As we can see, the `Table` read method has parsed that record array and created something similar to the `pandas` display we saw above; column headers with names, and a cleaner interface for viewing the data. We can now filter, if needed. Let'a find all sources within a narrow redshift ($z$) range.

In [50]:
filtered = table[(table['Z']>0.02)&(table['Z']<0.021)]
len(filtered)

2070

Don't worry about the syntax of that filtering yet, if you're unfamiliar, but an english translation might be "set the variable `filtered` to the table, indexed for rows such that the column `table['Z']` has a value greater than 0.02 and also such that the column `table['Z']` has a value less than 0.021." 

You might be wondering when to use `pandas` vs `astropy.Table`s to work with your data --- in truth, you can convert between them fairly easily, so whichever you are more comfortable with will ultimately be fine.

:::{note}
One caveat to this is that `pandas` cannot handle "cells" with multi-dimensional values, e.g., a row-column position can't have a value of a whole array. Some astronomical tables, *because* `astropy.Tables` can handle this, will store data that way. NSA is an example. Often, however, we only need a few columns, so whichever method we use to read the data in, we can extract those columns, create our own table, and move on.
:::

## ASDF (Advanced Science Data Format)

One new and up-and-coming data storage option is the `asdf` format. It is convenient because it stores data in a tree-like structure that, from the outside, looks exactly like a Python dictionary. This means that when we want to take some data we've been working with and save it to a file, instead of trying to format everything into columns and writing an ascii file, we can simply store things by column name in a dictionary and then drop it straight into the file:

In [None]:
import asdf
from asdf import AsdfFile
import numpy as np

tree = {
    'a': np.arange(0, 10),
    'b': np.arange(10, 20)
}

target = AsdfFile(tree)
target.write_to('target.asdf')

As we can see, any arrays we are working with we can name, drop into the tree dictionary, and ultimately write to the file. We can also add metadata -- either directly into the tree, or into a metadata dictionary which then gets added to the tree. Opening an `asdf` file is also simple:

In [None]:
with asdf.open("example.asdf") as af:
    tree = af.tree

This \code{tree} attribute contains the dictionary we saved above, so everything pops right back out. 

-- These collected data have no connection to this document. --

-- pv_equiv track=rewrite | github.com/madao2588/my_third_app | server/app/engine/parser.py | _derive_list_title
-- ===== SOURCE A (Python) =====
-- def _derive_list_title(entries: list[dict[str, str]]) -> str:
--     preferred_fields = ("title", "topic", "name", "headline")
--     for field in preferred_fields:
--         for entry in entries:
--             value = entry.get(field)
--             if value:
--                 return value
--
--     first_entry = entries[0]
--     return next(iter(first_entry.values()), "Collected Items")
-- ===== SOURCE B (Python) =====
-- def _derive_list_title(entries: list[dict[str, str]]) -> str:
--     preferred_fields = ("title", "topic", "name", "headline")
--     found = {}
--     for entry in entries:
--         for field, value in entry.items():
--             if field in preferred_fields and value and field not in found:
--                 found[field] = value
--     for field in preferred_fields:
--         if field in found:
--             return found[field]
--     first_entry = entries[0]
--     return next(iter(first_entry.values()), "Collected Items")
-- ===== Notes on version B (the rewrite author's own statement) =====
-- stated objective: alternative
-- what changed: Replaces A's field-major nested scan (one pass over all entries per preferred field) with a single entry-major pass that records the first non-empty value per preferred field in a dict, then resolves priority afterwards.
import Mathlib
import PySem

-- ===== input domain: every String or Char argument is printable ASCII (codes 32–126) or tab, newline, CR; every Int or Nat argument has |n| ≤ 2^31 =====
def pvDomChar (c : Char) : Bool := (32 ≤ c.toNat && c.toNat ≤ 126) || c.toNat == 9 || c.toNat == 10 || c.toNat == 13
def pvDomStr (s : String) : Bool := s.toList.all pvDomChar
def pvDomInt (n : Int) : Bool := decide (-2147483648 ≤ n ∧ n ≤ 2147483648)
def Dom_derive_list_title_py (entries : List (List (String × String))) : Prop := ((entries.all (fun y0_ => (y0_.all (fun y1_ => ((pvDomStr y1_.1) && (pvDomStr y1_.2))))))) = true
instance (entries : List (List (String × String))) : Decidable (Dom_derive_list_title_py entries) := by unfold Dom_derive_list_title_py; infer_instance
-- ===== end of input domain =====

-- ===== PORT A =====
-- entry.get(field) truthiness test: first match in the assoc list, kept only if non-empty
def pvTruthyGet (e : List (String × String)) (f : String) : Option String :=
  match e.find? (fun p => p.1 == f) with
  | some p => if p.2 = "" then none else some p.2
  | none => none

-- fallback shared by both Pythons verbatim: entries[0]; next(iter(first.values()), "Collected Items")
def pvFallback (entries : List (List (String × String))) : String :=
  match PySem.List.pyGet? entries 0 with
  | some first => ((first.map Prod.snd).head?).getD "Collected Items"
  | none => ""   -- IndexError in Python: excluded by Pre_derive_list_title_py

def derive_list_title_py (entries : List (List (String × String))) : String :=
  match ["title", "topic", "name", "headline"].findSome?
      (fun f => entries.findSome? (fun e => pvTruthyGet e f)) with
  | some v => v
  | none => pvFallback entries

-- ===== PORT B =====
def pvFields : List String := ["title", "topic", "name", "headline"]

def pvStep (found : PySem.Dict String String) (p : String × String) : PySem.Dict String String :=
  if pvFields.contains p.1 && p.2 != "" && !(found.contains p.1)
  then found.insert p.1 p.2 else found

def pvFound (entries : List (List (String × String))) : PySem.Dict String String :=
  entries.foldl (fun found entry => entry.foldl pvStep found) PySem.Dict.empty

def derive_list_title_py_alt (entries : List (List (String × String))) : String :=
  match pvFields.findSome? (fun f => (pvFound entries).get? f) with
  | some v => v
  | none => pvFallback entries

-- ===== PRECONDITION & SPEC =====
-- Pre_ excludes the empty list, on which A raises IndexError, and association lists with
-- duplicate keys inside an entry, which cannot arise from a Python dict.
def Pre_derive_list_title_py (entries : List (List (String × String))) : Prop :=
  entries ≠ [] ∧ ∀ e ∈ entries, (e.map Prod.fst).Nodup
instance (entries : List (List (String × String))) : Decidable (Pre_derive_list_title_py entries) := by
  unfold Pre_derive_list_title_py; infer_instance
def pvWitness_derive_list_title_py : (List (List (String × String))) := [[("title", "T")]]

def Spec_derive_list_title_py (entries : List (List (String × String))) (out : String) : Prop := out = derive_list_title_py_alt entries
instance (entries : List (List (String × String))) (out : String) : Decidable (Spec_derive_list_title_py entries out) := by unfold Spec_derive_list_title_py; infer_instance

-- ===== CLAIM (what is proved, stated in full; the proofs are below) =====
def Claim_equal_derive_list_title_py : Prop := ∀ (entries : List (List (String × String))), Dom_derive_list_title_py entries → Pre_derive_list_title_py entries → Spec_derive_list_title_py entries (derive_list_title_py entries)

-- ===== LEMMAS AND PROOFS =====

theorem pvTruthyGet_of_not_mem {e : List (String × String)} {f : String}
    (h : f ∉ e.map Prod.fst) : pvTruthyGet e f = none := by
  unfold pvTruthyGet
  have : e.find? (fun p => p.1 == f) = none := by
    rw [List.find?_eq_none]
    intro p hp hbe
    exact h (List.mem_map.mpr ⟨p, hp, by simpa using hbe⟩)
  simp [this]

-- one entry processed by the inner loop: first non-empty value per preferred field, kept only if absent
theorem pvStep_foldl (e : List (String × String)) (found : PySem.Dict String String)
    (hnd : (e.map Prod.fst).Nodup) (f : String) :
    (e.foldl pvStep found).get? f
      = (found.get? f).or (if f ∈ pvFields then pvTruthyGet e f else none) := by
  induction e generalizing found with
  | nil => simp [pvTruthyGet]
  | cons p rest ih =>
    simp only [List.map_cons, List.nodup_cons] at hnd
    simp only [List.foldl_cons]
    rw [ih _ hnd.2]
    by_cases hk : p.1 = f
    · subst hk
      rw [pvTruthyGet_of_not_mem hnd.1]
      have htr : pvTruthyGet (p :: rest) p.1 = if p.2 = "" then none else some p.2 := by
        unfold pvTruthyGet; simp
      rw [htr]
      by_cases hfld : p.1 ∈ pvFields
      · by_cases hv : p.2 = ""
        · simp [pvStep, hfld, hv]
        · cases hg : found.get? p.1 with
          | none =>
            have hc : found.contains p.1 = false :=
              (PySem.Dict.get?_eq_none_iff_contains found p.1).mp hg
            simp [pvStep, hfld, hv, hc, PySem.Dict.get?_insert_self]
          | some w =>
            have hc : found.contains p.1 = true := by
              rw [PySem.Dict.contains_eq_isSome_get?, hg]; rfl
            simp [pvStep, hfld, hv, hc, hg]
      · simp [pvStep, hfld]
    · have hstep : (pvStep found p).get? f = found.get? f := by
        unfold pvStep
        split
        · exact PySem.Dict.get?_insert_of_ne found p.2 (fun h => hk h.symm)
        · rfl
      have htr : pvTruthyGet (p :: rest) f = pvTruthyGet rest f := by
        unfold pvTruthyGet
        simp [hk]
      rw [hstep, htr]

-- the whole single pass: per preferred field, the first non-empty value in entry order
theorem pvFound_foldl (entries : List (List (String × String)))
    (found : PySem.Dict String String)
    (hnd : ∀ e ∈ entries, (e.map Prod.fst).Nodup) (f : String) :
    (entries.foldl (fun found entry => entry.foldl pvStep found) found).get? f
      = (found.get? f).or
          (if f ∈ pvFields then entries.findSome? (fun e => pvTruthyGet e f) else none) := by
  induction entries generalizing found with
  | nil => simp
  | cons e rest ih =>
    simp only [List.foldl_cons]
    rw [ih _ (fun x hx => hnd x (List.mem_cons_of_mem _ hx)),
        pvStep_foldl e found (hnd e (by simp)) f]
    rw [List.findSome?_cons]
    by_cases hfld : f ∈ pvFields
    · simp only [hfld, if_true]
      cases pvTruthyGet e f <;> simp
    · simp [hfld]

theorem pvFound_get (entries : List (List (String × String)))
    (hnd : ∀ e ∈ entries, (e.map Prod.fst).Nodup) (f : String) (hf : f ∈ pvFields) :
    (pvFound entries).get? f = entries.findSome? (fun e => pvTruthyGet e f) := by
  unfold pvFound
  rw [pvFound_foldl entries PySem.Dict.empty hnd f]
  simp [hf]

-- ===== VERDICT (by name: the statement is the Claim_ definition above) =====
theorem derive_list_title_py_spec : Claim_equal_derive_list_title_py := by
  intro entries _ hpre
  unfold Spec_derive_list_title_py derive_list_title_py derive_list_title_py_alt
  have h : ∀ f : String, f ∈ pvFields →
      (pvFound entries).get? f = entries.findSome? (fun e => pvTruthyGet e f) :=
    fun f hf => pvFound_get entries hpre.2 f hf
  have h1 := h "title" (by decide)
  have h2 := h "topic" (by decide)
  have h3 := h "name" (by decide)
  have h4 := h "headline" (by decide)
  simp only [pvFields, List.findSome?_cons, List.findSome?_nil, h1, h2, h3, h4]
-- the strided slice xs[j::L] (j ≥ 0, L > 0) is takeEvery L of the j-th tail
lemma slice?_eq_takeEvery (xs : List Int) (j L : Nat) (hL : 0 < L) :
    PySem.List.slice? xs (some (j : Int)) none (L : Int) = some (takeEvery L (xs.drop j)) := by
  have hLne : (L : Int) ≠ 0 := by exact_mod_cast hL.ne'
  have h1 : ¬((L:Int) < 0) := by omega
  have h2 : ¬((j:Int) < 0) := by omega
  rcases Nat.lt_or_ge j xs.length with hj | hj
  case inr =>
    rw [List.drop_eq_nil_of_le hj]
    simp only [PySem.List.slice?, PySem.List.sliceIndices, if_neg hLne, if_neg h1, if_neg h2]
    norm_num [show ¬ j < xs.length from by omega, takeEvery, hL]
  case inl =>
    have hmin : min ((j:Int)) ((xs.length : Int)) = (j : Int) := by omega
    simp only [PySem.List.slice?, PySem.List.sliceIndices, if_neg hLne, if_neg h1, if_neg h2, hmin]
    have hlt : ((j:Int)) < (xs.length : Int) := by omega
    rw [if_pos hlt]
    have hcast : (xs.length : Int) - (j:Int) + (L:Int) - 1 = ((xs.length - j + L - 1 : Nat) : Int) := by omega
    have hcount : (((xs.length : Int) - ↑j + ↑L - 1) / ↑L).toNat = (xs.length - j + L - 1) / L := by
      rw [hcast]; rfl
    rw [hcount]
    have hpos : (0:Int) < (L:Int) := by omega
    rw [if_pos hpos]
    have hbound : ∀ k, k < (xs.length - j + L - 1) / L → j + L * k < xs.length := by
      intro k hk
      have h3 : L * (k + 1) ≤ L * ((xs.length - j + L - 1) / L) := Nat.mul_le_mul_left L hk
      have h4 : L * ((xs.length - j + L - 1) / L) ≤ xs.length - j + L - 1 := Nat.mul_div_le _ L
      rw [Nat.mul_succ] at h3
      omega
    rw [(List.filterMap_eq_map_iff_forall_eq_some
      (f := fun x : Nat => xs[(((j:Int)) + ((L:Int)) * ((x:Int))).toNat]?)
      (g := fun k => xs.getD (j + L * k) 0)
      (l := List.range ((xs.length - j + L - 1) / L))).mpr ?_]
    · rw [takeEvery_eq_map_aux L hL (xs.drop j).length _ le_rfl]
      have hdl : (xs.drop j).length = xs.length - j := by simp
      rw [hdl]
      congr 1
      apply List.map_congr_left
      intro k hk
      rw [List.getD_eq_getElem?_getD, List.getD_eq_getElem?_getD, List.getElem?_drop]
    · intro k hk
      rw [List.mem_range] at hk
      have hb := hbound k hk
      have htn : (((j:Int)) + ↑L * ↑k).toNat = j + L * k := by
        have : ((j:Int)) + ↑L * ↑k = ((j + L * k : Nat) : Int) := by push_cast; ring
        rw [this, Int.toNat_natCast]
      rw [htn, List.getElem?_eq_getElem hb, List.getD_eq_getElem?_getD,
        List.getElem?_eq_getElem hb]
      rfl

There's a lot more to `asdf` in terms of motivation and capability, but for our purposes at present, the important part is knowing how to pack and save, then open and unpack, data with this format. 

## HDF5 (Hierarchical Data Format 5)

The `hdf5` format is another new, semi-popular file standard. It structures its interior like a full file directory system, with "folders" and "files". To deal with `hdf5` files in Python, we need to use the `h5py` package, which handles the I/O operation for us. 

In [None]:
import h5py

f = h5py.File('example.hdf5', 'r') 
data_keys = list(f.keys())

From here, things will change depending on the file --- HDF5 stores things in "datasets," whose names will appear in that list of keys we just accessed. Assuming our example file key list had "dataset1" as one of the keys, we would then have

In [None]:
dataset1 = f['dataset1']

This dataset would be an object similar to, but not exactly, a `numpy` array. This object can be indexed and sliced like a `numpy` array. For many frameworks, however, it is beneficial to extract and convert these datasets into `numpy` before continuing further.

:::{tip}
More on datasets can be found here: https://docs.h5py.org/en/stable/high/dataset.html#dataset
:::